/---

theorem main_compute (Q : List Int) (n : Int) (hn : 2 ≤ n) (hQ2 : ∀ p ∈ Q, 2 ≤ p)
    (hQlen : (Q.length : Int) + 1 ≤ n) :
    ((outerLoop Q n (List.replicate (n + 1).toNat 0)
        ((PySem.List.pyRange 0 ((Q.length : Int) + 1) 1).foldl
          (fun d _ => d ++ [List.replicate (n + 1).toNat 0]) [])
        (PySem.List.pyRange 1 (n + 1) 1)).getD false) = (Efun Q Q.length n.toNat == n) := by
  have hxNN : List.replicate (n + 1).toNat (0 : Int) = List.replicate (NN n) 0 := rfl
  have hDP : (PySem.List.pyRange 0 ((Q.length : Int) + 1) 1).foldl
      (fun d _ => d ++ [List.replicate (n + 1).toNat (0 : Int)]) [] =
      List.replicate (Q.length + 1) (List.replicate (NN n) 0) := by
    rw [hxNN, foldl_const_append, List.nil_append, PySem.List.length_pyRange_one]
    congr 1
  rw [hDP, hxNN]
  have hof := outer_fill Q n hQ2 hn hQlen Q.length 0
    (List.replicate (Q.length + 1) (List.replicate (NN n) 0)) (by omega)
    (by simp)
    (by rw [List.getElem?_replicate, if_pos (by omega), rowL_zero])
    (by intro t ht1 ht2
        rw [List.getElem?_replicate, if_pos (by omega), rowL_zero])
  simp only [Nat.cast_zero, zero_add] at hof
  rw [hof]
  rfl
-- pv_equiv track=rewrite | github.com/ChrisBernitsas/15-112-Term-Project-Sudoku | playScreen.py | restrictToHelpfulHint
-- ===== SOURCE A (Python) =====
-- def restrictToHelpfulHint(result, regionWithoutEmptySets):
--     regionWithoutEmtpySetsAndOverlaps=[]
--     for v in regionWithoutEmptySets:
--         regionWithoutEmtpySetsAndOverlaps.append(v)
--     for locationAndCount in result:
--         if locationAndCount in regionWithoutEmtpySetsAndOverlaps:
--             regionWithoutEmtpySetsAndOverlaps.remove(locationAndCount)
--     allLegalsInSets=set()
--     for (eachSet, count) in result:
--         allLegalsInSets=allLegalsInSets.union(eachSet)
--     for eachLegal in allLegalsInSets:
--         for (eachSet, count) in regionWithoutEmtpySetsAndOverlaps:
--             if eachLegal in eachSet:
--                 return True
--     return False
-- ===== SOURCE B (Python) =====
-- def restrictToHelpfulHint(result, regionWithoutEmptySets):
--     remaining = list(regionWithoutEmptySets)
--     for locationAndCount in result:
--         if locationAndCount in remaining:
--             remaining.remove(locationAndCount)
--     resultLegals = set(x for (s, _) in result for x in s)
--     remainingLegals = set(x for (s, _) in remaining for x in s)
--     return bool(resultLegals & remainingLegals)
-- ===== Notes on version B (the rewrite author's own statement) =====
-- stated objective: simpler
-- what changed: Replaces A's nested legal-by-set membership scan with two flattened unions (legals of result, legals of the remaining regions) and a single set intersection whose truthiness is the answer.
import Mathlib
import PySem

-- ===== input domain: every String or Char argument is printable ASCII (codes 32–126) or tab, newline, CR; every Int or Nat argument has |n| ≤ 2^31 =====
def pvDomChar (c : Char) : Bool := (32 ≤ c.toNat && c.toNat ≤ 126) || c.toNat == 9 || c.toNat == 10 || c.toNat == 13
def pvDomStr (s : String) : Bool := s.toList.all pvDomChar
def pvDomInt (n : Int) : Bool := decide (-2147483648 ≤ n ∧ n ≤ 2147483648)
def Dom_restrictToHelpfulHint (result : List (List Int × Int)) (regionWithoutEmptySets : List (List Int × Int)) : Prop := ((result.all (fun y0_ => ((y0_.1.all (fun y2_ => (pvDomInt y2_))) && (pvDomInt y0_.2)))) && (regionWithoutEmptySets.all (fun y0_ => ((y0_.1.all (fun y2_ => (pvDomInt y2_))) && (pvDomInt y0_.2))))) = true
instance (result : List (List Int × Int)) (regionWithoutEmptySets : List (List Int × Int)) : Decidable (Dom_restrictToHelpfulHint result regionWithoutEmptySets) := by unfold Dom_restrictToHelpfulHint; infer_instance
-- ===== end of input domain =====

-- B replaces A's nested legal-by-set membership scan with two flattened unions and one
-- set intersection (objective: simpler); the remaining-list construction is kept.

-- ===== PORT A =====
-- Python tuple equality on (set, count): the sets compare as finite sets.
def pyPairEq (p q : List Int × Int) : Bool :=
  PySem.Set.equal (PySem.Set.ofList p.1) (PySem.Set.ofList q.1) && p.2 == q.2

-- list.remove under the pair equality above (first matching occurrence).
def removeFirstPair : List (List Int × Int) → (List Int × Int) → List (List Int × Int)
  | [], _ => []
  | x :: xs, v => if pyPairEq x v then xs else x :: removeFirstPair xs v

def restrictToHelpfulHint (result : List (List Int × Int)) (regionWithoutEmptySets : List (List Int × Int)) : Bool :=
  let copy := regionWithoutEmptySets.foldl (fun acc v => acc ++ [v]) []
  let remaining := result.foldl
    (fun acc lc => if acc.any (fun x => pyPairEq x lc) then removeFirstPair acc lc else acc) copy
  let allLegalsInSets := result.foldl (fun s p => PySem.Set.update s p.1) PySem.Set.empty
  -- early-return double loop over the legals set: order-independent, rendered as any/any
  allLegalsInSets.any (fun eachLegal => remaining.any (fun p => p.1.contains eachLegal))

-- ===== PORT B =====
def remainingRegions (result : List (List Int × Int)) (region : List (List Int × Int)) : List (List Int × Int) :=
  result.foldl
    (fun acc lc => if acc.any (fun x => pyPairEq x lc) then removeFirstPair acc lc else acc) region

def restrictToHelpfulHint_alt (result : List (List Int × Int)) (regionWithoutEmptySets : List (List Int × Int)) : Bool :=
  let resultLegals := PySem.Set.ofList (result.flatMap Prod.fst)
  let remainingLegals := PySem.Set.ofList ((remainingRegions result regionWithoutEmptySets).flatMap Prod.fst)
  !(PySem.Set.inter resultLegals remainingLegals).isEmpty

-- ===== PRECONDITION & SPEC =====
def Spec_restrictToHelpfulHint (result : List (List Int × Int)) (regionWithoutEmptySets : List (List Int × Int)) (out : Bool) : Prop := out = restrictToHelpfulHint_alt result regionWithoutEmptySets
instance (result : List (List Int × Int)) (regionWithoutEmptySets : List (List Int × Int)) (out : Bool) : Decidable (Spec_restrictToHelpfulHint result regionWithoutEmptySets out) := by unfold Spec_restrictToHelpfulHint; infer_instance

-- ===== CLAIM (what is proved, stated in full; the proofs are below) =====
def Claim_equal_restrictToHelpfulHint : Prop := ∀ (result : List (List Int × Int)) (regionWithoutEmptySets : List (List Int × Int)), Dom_restrictToHelpfulHint result regionWithoutEmptySets → Spec_restrictToHelpfulHint result regionWithoutEmptySets (restrictToHelpfulHint result regionWithoutEmptySets)

-- ===== LEMMAS AND PROOFS =====

theorem foldl_append_singleton (l acc : List (List Int × Int)) :
    l.foldl (fun a v => a ++ [v]) acc = acc ++ l := by
  induction l generalizing acc with
  | nil => simp
  | cons x xs ih => simp [List.foldl, ih]

theorem mem_foldl_update (result : List (List Int × Int)) (s : PySem.Set Int) (l : Int) :
    l ∈ result.foldl (fun s p => PySem.Set.update s p.1) s ↔ l ∈ s ∨ ∃ p ∈ result, l ∈ p.1 := by
  induction result generalizing s with
  | nil => simp
  | cons x xs ih => simp [List.foldl, ih, PySem.Set.mem_update]; tauto

theorem pv_not_isEmpty_iff (l : List Int) : (!l.isEmpty) = true ↔ ∃ x, x ∈ l := by
  cases l <;> simp

theorem restrictToHelpfulHint_spec : Claim_equal_restrictToHelpfulHint := by
  intro result region _hDom
  show restrictToHelpfulHint result region = restrictToHelpfulHint_alt result region
  rw [Bool.eq_iff_iff]
  simp only [restrictToHelpfulHint, restrictToHelpfulHint_alt, remainingRegions,
    foldl_append_singleton, List.nil_append, pv_not_isEmpty_iff, List.any_eq_true,
    List.contains_iff_mem, PySem.Set.mem_inter, PySem.Set.mem_ofList, List.mem_flatMap,
    mem_foldl_update]
  constructor
  · rintro ⟨l, hl, p, hp, hlp⟩
    rcases hl with h | ⟨q, hq, hlq⟩
    · simp [PySem.Set.empty] at h
    · exact ⟨l, ⟨⟨q, hq, hlq⟩, ⟨p, hp, hlp⟩⟩⟩
  · rintro ⟨l, ⟨q, hq, hlq⟩, p, hp, hlp⟩
    exact ⟨l, Or.inr ⟨q, hq, hlq⟩, p, hp, hlp⟩

-- ===== VERDICT (by name: the statement is the Claim_ definition above) =====
-- (verdict theorem proved directly above)
-- pv_equiv track=rewrite | github.com/Flu/advent-of-code-2025 | day3/main.py | largest_joltage
-- ===== SOURCE A (Python) =====
-- def largest_joltage(joltages: [int], radix: int = 2) -> int:
--     max_num = [-1]*(radix)
--
--     for r in range(radix):
--         if r == 0:
--             max_num[0] = 0
--         else:
--             max_num[r] = max_num[r-1] + 1
--
--         for index in range(max_num[r], len(joltages) - (radix - (r + 1))):
--             if joltages[index] > joltages[max_num[r]]:
--                 max_num[r] = index
--
--     final_joltage = 0
--     max_num = max_num[::-1]
--     for r in range(radix):
--         final_joltage += joltages[max_num[r]] * 10**r
--     return final_joltage
-- ===== SOURCE B (Python) =====
-- def largest_joltage(joltages: [int], radix: int = 2) -> int:
--     # Monotonic-stack selection of the lexicographically largest index subsequence,
--     # then the same power-of-10 weighting as the original.
--     n = len(joltages)
--     stack = []
--     for i, v in enumerate(joltages):
--         while stack and joltages[stack[-1]] < v and len(stack) - 1 + (n - i) >= radix:
--             stack.pop()
--         if len(stack) < radix:
--             stack.append(i)
--     final_joltage = 0
--     for r in range(radix):
--         final_joltage += joltages[stack[radix - 1 - r]] * 10**r
--     return final_joltage
-- ===== Notes on version B (the rewrite author's own statement) =====
-- stated objective: alternative
-- what changed: Replaced the nested windowed-argmax greedy (one rescan of the remaining list per output digit, O(n*radix)) with a single-pass monotonic-stack selection of the same index subsequence (O(n+radix)), keeping the final power-of-10 weighting loop.
import Mathlib
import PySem
-- pv_equiv track=rewrite | github.com/tira-io/tira | application/src/tira_app/endpoints/vm_api.py | __normalize_command
-- ===== SOURCE A (Python) =====
-- def __normalize_command(cmd: str, evaluator: str) -> str:
--     to_normalize = {
--         "inputRun": "/tira-data/input-run",
--         "outputDir": "/tira-data/output",
--         "inputDataset": "/tira-data/input",
--     }
--
--     if "inputRun" in cmd and evaluator:
--         to_normalize["outputDir"] = "/tira-data/eval_output"
--         to_normalize["inputDataset"] = "/tira-data/input_truth"
--
--     for k, v in to_normalize.items():
--         cmd = cmd.replace("$" + k, v).replace("${" + k + "}", v)
--
--     return cmd
-- ===== SOURCE B (Python) =====
-- def __normalize_command(cmd: str, evaluator: str) -> str:
--     eval_mode = "inputRun" in cmd and bool(evaluator)
--     out_dir = "/tira-data/eval_output" if eval_mode else "/tira-data/output"
--     in_ds = "/tira-data/input_truth" if eval_mode else "/tira-data/input"
--     subs = [
--         ("$inputRun", "/tira-data/input-run"),
--         ("${inputRun}", "/tira-data/input-run"),
--         ("$outputDir", out_dir),
--         ("${outputDir}", out_dir),
--         ("$inputDataset", in_ds),
--         ("${inputDataset}", in_ds),
--     ]
--     parts = []
--     i = 0
--     n = len(cmd)
--     while i < n:
--         for pat, val in subs:
--             if cmd.startswith(pat, i):
--                 parts.append(val)
--                 i += len(pat)
--                 break
--         else:
--             parts.append(cmd[i])
--             i += 1
--     return "".join(parts)
-- ===== Notes on version B (the rewrite author's own statement) =====
-- stated objective: alternative
-- what changed: Replaces six sequential full-string str.replace passes by a single left-to-right scan over cmd against a precomputed substitution table (first matching placeholder wins), joining the pieces once.
import Mathlib
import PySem

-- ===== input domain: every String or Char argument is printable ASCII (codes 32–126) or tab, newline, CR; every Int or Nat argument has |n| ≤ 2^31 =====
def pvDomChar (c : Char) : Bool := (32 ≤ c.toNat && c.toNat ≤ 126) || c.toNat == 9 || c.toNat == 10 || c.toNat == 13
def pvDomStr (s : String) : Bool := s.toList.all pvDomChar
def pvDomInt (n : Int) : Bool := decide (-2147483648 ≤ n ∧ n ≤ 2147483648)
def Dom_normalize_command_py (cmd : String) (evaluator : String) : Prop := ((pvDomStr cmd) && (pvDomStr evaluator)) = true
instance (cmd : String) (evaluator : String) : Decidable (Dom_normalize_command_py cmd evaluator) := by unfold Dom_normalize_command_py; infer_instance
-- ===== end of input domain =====

-- B replaces A's six sequential full-string str.replace passes by one left-to-right scan
-- against a substitution table (first matching placeholder wins); same return value, proved below.

-- ===== PORT A =====
-- literal transliteration of __normalize_command: build the dict (with the conditional
-- overwrites), then fold its items, doing cmd.replace("$"+k, v).replace("${"+k+"}", v) each.
def normalize_command_py (cmd : String) (evaluator : String) : String :=
  let to_normalize : PySem.Dict String String :=
    ((PySem.Dict.empty.insert "inputRun" "/tira-data/input-run").insert
        "outputDir" "/tira-data/output").insert "inputDataset" "/tira-data/input"
  let to_normalize :=
    if PySem.Str.isIn "inputRun" cmd && !(evaluator == "") then
      (to_normalize.insert "outputDir" "/tira-data/eval_output").insert
        "inputDataset" "/tira-data/input_truth"
    else to_normalize
  to_normalize.items.foldl
    (fun c kv =>
      PySem.Str.replace (PySem.Str.replace c ("$" ++ kv.1) kv.2) ("${" ++ kv.1 ++ "}") kv.2)
    cmd

-- ===== PORT B =====
-- Source B's while-loop: at index i try each (pattern, value) in order; on a match emit the value
-- and jump past the pattern, else copy one character.  fuel = remaining loop bound (n - i).
def pvScanGo (subs : List (List Char × List Char)) : Nat → List Char → List Char
  | _, [] => []
  | 0, _ :: _ => []      -- unreachable when fuel ≥ length: the loop bound never runs out early
  | fuel + 1, c :: t =>
    match subs.find? (fun pv => pv.1.isPrefixOf (c :: t)) with
    | some (p, v) => v ++ pvScanGo subs fuel (t.drop (p.length - 1))
    | none => c :: pvScanGo subs fuel t

def normalize_command_py_alt (cmd : String) (evaluator : String) : String :=
  let evalMode := PySem.Str.isIn "inputRun" cmd && !(evaluator == "")
  let outDir : String := if evalMode then "/tira-data/eval_output" else "/tira-data/output"
  let inDs : String := if evalMode then "/tira-data/input_truth" else "/tira-data/input"
  let subs : List (List Char × List Char) :=
    [("$inputRun".toList, "/tira-data/input-run".toList),
     ("${inputRun}".toList, "/tira-data/input-run".toList),
     ("$outputDir".toList, outDir.toList),
     ("${outputDir}".toList, outDir.toList),
     ("$inputDataset".toList, inDs.toList),
     ("${inputDataset}".toList, inDs.toList)]
  String.ofList (pvScanGo subs cmd.toList.length cmd.toList)

-- ===== PRECONDITION & SPEC =====
def Spec_normalize_command_py (cmd : String) (evaluator : String) (out : String) : Prop := out = normalize_command_py_alt cmd evaluator
instance (cmd : String) (evaluator : String) (out : String) : Decidable (Spec_normalize_command_py cmd evaluator out) := by unfold Spec_normalize_command_py; infer_instance

-- ===== CLAIM (what is proved, stated in full; the proofs are below) =====
def Claim_equal_normalize_command_py : Prop := ∀ (cmd : String) (evaluator : String), Dom_normalize_command_py cmd evaluator → Spec_normalize_command_py cmd evaluator (normalize_command_py cmd evaluator)

-- ===== LEMMAS AND PROOFS =====

def pvRep (old new : List Char) : List Char → List Char
  | [] => []
  | c :: t =>
    if old.isPrefixOf (c :: t) then new ++ pvRep old new (t.drop (old.length - 1))
    else c :: pvRep old new t
termination_by s => s.length
decreasing_by all_goals simp

lemma pvScanGo_nil_toks : ∀ (f : Nat) (s : List Char), s.length ≤ f → pvScanGo [] f s = s := by
  intro f
  induction f with
  | zero => intro s hs; cases s with
    | nil => rfl
    | cons c t => simp at hs
  | succ f ih => intro s hs; cases s with
    | nil => rfl
    | cons c t =>
      simp only [pvScanGo, List.find?_nil]
      rw [ih t (by simpa using hs)]

lemma pvRep_clean_append (p v : List Char) (hp : p.head? = some '$') :
    ∀ u x, (∀ c ∈ u, c ≠ '$') → pvRep p v (u ++ x) = u ++ pvRep p v x := by
  intro u
  induction u with
  | nil => intro x _; rfl
  | cons d u' ih =>
    intro x hu
    obtain ⟨pt, rfl⟩ : ∃ pt, p = '$' :: pt := by
      cases p with
      | nil => simp at hp
      | cons a b => simp at hp; exact ⟨b, by rw [hp]⟩
    have hd : d ≠ '$' := hu d (by simp)
    rw [List.cons_append, pvRep]
    have : (('$' :: pt).isPrefixOf (d :: (u' ++ x))) = false := by
      simp [List.isPrefixOf, Ne.symm hd]
    rw [this]
    simp only [Bool.false_eq_true, if_false]
    rw [ih x (fun c hc => hu c (by simp [hc]))]; simp

def pvTokOK (pv : List Char × List Char) : Bool :=
  (pv.1.head? == some '$') && pv.1.tail.all (fun c => !(c == '$') && !(c == '/')) &&
  (pv.2.head? == some '/') && pv.2.all (fun c => !(c == '$'))

lemma pvTok_parts {p v : List Char} (h : pvTokOK (p, v) = true) :
    p.head? = some '$' ∧ (∀ c ∈ p.tail, c ≠ '$' ∧ c ≠ '/') ∧ v.head? = some '/' ∧
      (∀ c ∈ v, c ≠ '$') := by
  simp only [pvTokOK, Bool.and_eq_true, beq_iff_eq, List.all_eq_true, Bool.not_eq_true',
    beq_eq_false_iff_ne] at h
  exact ⟨h.1.1.1, fun c hc => (h.1.1.2 c hc), h.1.2, h.2⟩

lemma pvScanGo_fuel (ts : List (List Char × List Char)) :
    ∀ f g s, s.length ≤ f → s.length ≤ g → pvScanGo ts f s = pvScanGo ts g s := by
  intro f
  induction f using Nat.strong_induction_on with | _ f ih =>
  intro g s hf hg
  cases s with
  | nil => cases f <;> cases g <;> rfl
  | cons c t =>
    cases f with
    | zero => simp at hf
    | succ f' =>
      cases g with
      | zero => simp at hg
      | succ g' =>
        cases h : ts.find? (fun pv => pv.1.isPrefixOf (c :: t)) with
        | none =>
          simp only [pvScanGo, h]
          rw [ih f' (by omega) g' t (by simpa using hf) (by simpa using hg)]
        | some pv =>
          obtain ⟨p, v⟩ := pv
          simp only [pvScanGo, h]
          have hlen : (t.drop (p.length - 1)).length ≤ f' ∧ (t.drop (p.length - 1)).length ≤ g' := by
            constructor <;> (simp only [List.length_drop]; simp at hf hg; omega)
          rw [ih f' (by omega) g' _ hlen.1 hlen.2]

lemma pvFind_none_of_head (ts : List (List Char × List Char))
    (hts : ∀ pv ∈ ts, pvTokOK pv = true) {d : Char} (hd : d ≠ '$') (r : List Char) :
    ts.find? (fun pv => pv.1.isPrefixOf (d :: r)) = none := by
  rw [List.find?_eq_none]
  intro pv hpv
  obtain ⟨pt, hp⟩ : ∃ pt, pv.1 = '$' :: pt := by
    have h1 := (pvTok_parts (p := pv.1) (v := pv.2) (by simpa using hts pv hpv)).1
    cases hpv1 : pv.1 with
    | nil => rw [hpv1] at h1; simp at h1
    | cons a b => rw [hpv1] at h1; simp at h1; exact ⟨b, by rw [h1]⟩
  rw [hp]
  simp [List.isPrefixOf, Ne.symm hd]

lemma pvScanGo_clean_append (ts : List (List Char × List Char))
    (hts : ∀ pv ∈ ts, pvTokOK pv = true) :
    ∀ u f r, (∀ c ∈ u, c ≠ '$') → (u ++ r).length ≤ f →
      pvScanGo ts f (u ++ r) = u ++ pvScanGo ts (f - u.length) r := by
  intro u
  induction u with
  | nil => intro f r _ _; simp
  | cons d u' ih =>
    intro f r hu hf
    cases f with
    | zero => simp at hf
    | succ f' =>
      rw [List.cons_append]
      simp only [pvScanGo, pvFind_none_of_head ts hts (hu d (by simp)) (u' ++ r)]
      rw [ih f' r (fun c hc => hu c (by simp [hc])) (by simpa using hf)]
      simp [Nat.succ_sub_succ]

lemma pvScanGo_prefix (ts : List (List Char × List Char))
    (hts : ∀ pv ∈ ts, pvTokOK pv = true) :
    ∀ f s u, s.length ≤ f → (∀ c ∈ u, c ≠ '$' ∧ c ≠ '/') →
      u <+: pvScanGo ts f s → u <+: s := by
  intro f
  induction f using Nat.strong_induction_on with | _ f ih =>
  intro s u hf hu hpre
  cases s with
  | nil =>
    cases f <;> (simp only [pvScanGo] at hpre; simpa using hpre)
  | cons c t =>
    cases f with
    | zero => simp at hf
    | succ f' =>
      cases h : ts.find? (fun pv => pv.1.isPrefixOf (c :: t)) with
      | none =>
        rw [pvScanGo] at hpre
        rw [h] at hpre
        cases u with
        | nil => exact List.nil_prefix
        | cons d u' =>
          simp only at hpre
          obtain ⟨hd, hpre'⟩ := List.cons_prefix_cons.mp hpre
          subst hd
          have := ih f' (by omega) t u' (by simpa using hf)
            (fun c hc => hu c (by simp [hc])) hpre'
          exact List.cons_prefix_cons.mpr ⟨rfl, this⟩
      | some pv =>
        obtain ⟨p, v⟩ := pv
        rw [pvScanGo] at hpre
        rw [h] at hpre
        cases u with
        | nil => exact List.nil_prefix
        | cons d u' =>
          have hmem := List.mem_of_find?_eq_some h
          have hv := (pvTok_parts (p := p) (v := v) (hts _ hmem)).2.2.1
          obtain ⟨vt, hvv⟩ : ∃ vt, v = '/' :: vt := by
            cases hv2 : v with
            | nil => rw [hv2] at hv; simp at hv
            | cons a b => rw [hv2] at hv; simp at hv; exact ⟨b, by rw [hv]⟩
          rw [hvv] at hpre
          simp only [List.cons_append] at hpre
          obtain ⟨hd, -⟩ := List.cons_prefix_cons.mp hpre
          exact absurd hd (hu d (by simp)).2
-- ===== the shrink loop's exact effect =====
lemma shrink_spec (f : List Int) (c : Nat) (k : Nat) :
    ∀ (fuel L : Nat) (mem : PySem.Dict Int Int),
      (∀ x, mem.getD x 0 = (pvW f x L (k+1) : Int)) → L ≤ k + 1 → k + 1 - L ≤ fuel →
      pvW f (f.getD k 0) L (k+1) ≤ c + 1 →
      ∃ L' : Nat,
        (pvShrinkA f ((c:Int)+1) (f.getD k 0) fuel (mem, (L:Int))).2 = (L' : Int) ∧
        (∀ x, (pvShrinkA f ((c:Int)+1) (f.getD k 0) fuel (mem, (L:Int))).1.getD x 0
            = (pvW f x L' (k+1) : Int)) ∧
        L ≤ L' ∧ L' ≤ k + 1 ∧ pvW f (f.getD k 0) L' (k+1) ≤ c ∧
        (∀ l, L ≤ l → l < L' → pvW f (f.getD k 0) l (k+1) = c + 1) := by
  intro fuel
  induction fuel with
  | zero =>
    intro L mem hmem hL hfuel hval
    have hL1 : L = k + 1 := by omega
    subst hL1
    refine ⟨k+1, rfl, hmem, le_refl _, le_refl _, ?_, ?_⟩
    · rw [pvW_top f (f.getD k 0) (le_refl (k+1))]
      omega
    · intro l h1 h2
      omega
  | succ fuel ih =>
    intro L mem hmem hL hfuel hval
    by_cases hcond : mem.getD (f.getD k 0) 0 = (c:Int)+1
    · have hWL : pvW f (f.getD k 0) L (k+1) = c + 1 := by
        have h := hmem (f.getD k 0)
        rw [h] at hcond
        exact_mod_cast hcond
      have hLk : L ≤ k := by
        by_contra h
        have hL1 : L = k + 1 := by omega
        rw [hL1, pvW_top f _ (le_refl _)] at hWL
        omega
      have hget : (PySem.List.pyGet? f (L:Int)).getD 0 = f.getD L 0 := by
        simp [PySem.List.pyGet?_natCast, List.getD_eq_getElem?_getD]
      have hstep : pvShrinkA f ((c:Int)+1) (f.getD k 0) (fuel+1) (mem, (L:Int))
          = pvShrinkA f ((c:Int)+1) (f.getD k 0) fuel
              (mem.insert (f.getD L 0) (mem.getD (f.getD L 0) 0 - 1), (L:Int) + 1) := by
        simp only [pvShrinkA, if_pos hcond, hget]
      have hmem1 : ∀ x, (mem.insert (f.getD L 0) (mem.getD (f.getD L 0) 0 - 1)).getD x 0
          = (pvW f x (L+1) (k+1) : Int) := by
        intro x
        rw [PySem.Dict.getD_insert]
        by_cases hx : x = f.getD L 0
        · rw [if_pos hx, hmem (f.getD L 0),
            pvW_succ_left f (f.getD L 0) (show L < k + 1 by omega), if_pos rfl]
          subst hx
          push_cast
          ring
        · rw [if_neg hx, hmem x, pvW_succ_left f x (show L < k + 1 by omega),
            if_neg (fun h => hx h.symm)]
          push_cast
          ring
      have hval1 : pvW f (f.getD k 0) (L+1) (k+1) ≤ c + 1 := by
        have := pvW_antitone f (f.getD k 0) (show L ≤ L + 1 by omega) (k+1)
        omega
      have hcast : ((L:Int) + 1) = ((L+1 : Nat) : Int) := by push_cast; ring
      rw [hstep, hcast]
      obtain ⟨L', e1, e2, e3, e4, e5, e6⟩ :=
        ih (L+1) _ hmem1 (by omega) (by omega) hval1
      refine ⟨L', e1, e2, by omega, e4, e5, ?_⟩
      intro l h1 h2
      by_cases hl : l = L
      · rw [hl]; exact hWL
      · exact e6 l (by omega) h2
    · have hstep : pvShrinkA f ((c:Int)+1) (f.getD k 0) (fuel+1) (mem, (L:Int))
          = (mem, (L:Int)) := by
        simp only [pvShrinkA, if_neg hcond]
      rw [hstep]
      have hWL : pvW f (f.getD k 0) L (k+1) ≠ c + 1 := by
        intro h
        apply hcond
        rw [hmem (f.getD k 0), h]
        push_cast
        ring
      exact ⟨L, rfl, hmem, le_refl _, hL, by omega, by intro l h1 h2; omega⟩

\---

■ **ASSIGNMENT**
From the first line of the listing above through the line that contains "have hDP : (PySem.List.pyRange", set down each line without alteration, and nothing else.

■ **ANSWER**
theorem main_compute (Q : List Int) (n : Int) (hn : 2 ≤ n) (hQ2 : ∀ p ∈ Q, 2 ≤ p)
    (hQlen : (Q.length : Int) + 1 ≤ n) :
    ((outerLoop Q n (List.replicate (n + 1).toNat 0)
        ((PySem.List.pyRange 0 ((Q.length : Int) + 1) 1).foldl
          (fun d _ => d ++ [List.replicate (n + 1).toNat 0]) [])
        (PySem.List.pyRange 1 (n + 1) 1)).getD false) = (Efun Q Q.length n.toNat == n) := by
  have hxNN : List.replicate (n + 1).toNat (0 : Int) = List.replicate (NN n) 0 := rfl
  have hDP : (PySem.List.pyRange 0 ((Q.length : Int) + 1) 1).foldl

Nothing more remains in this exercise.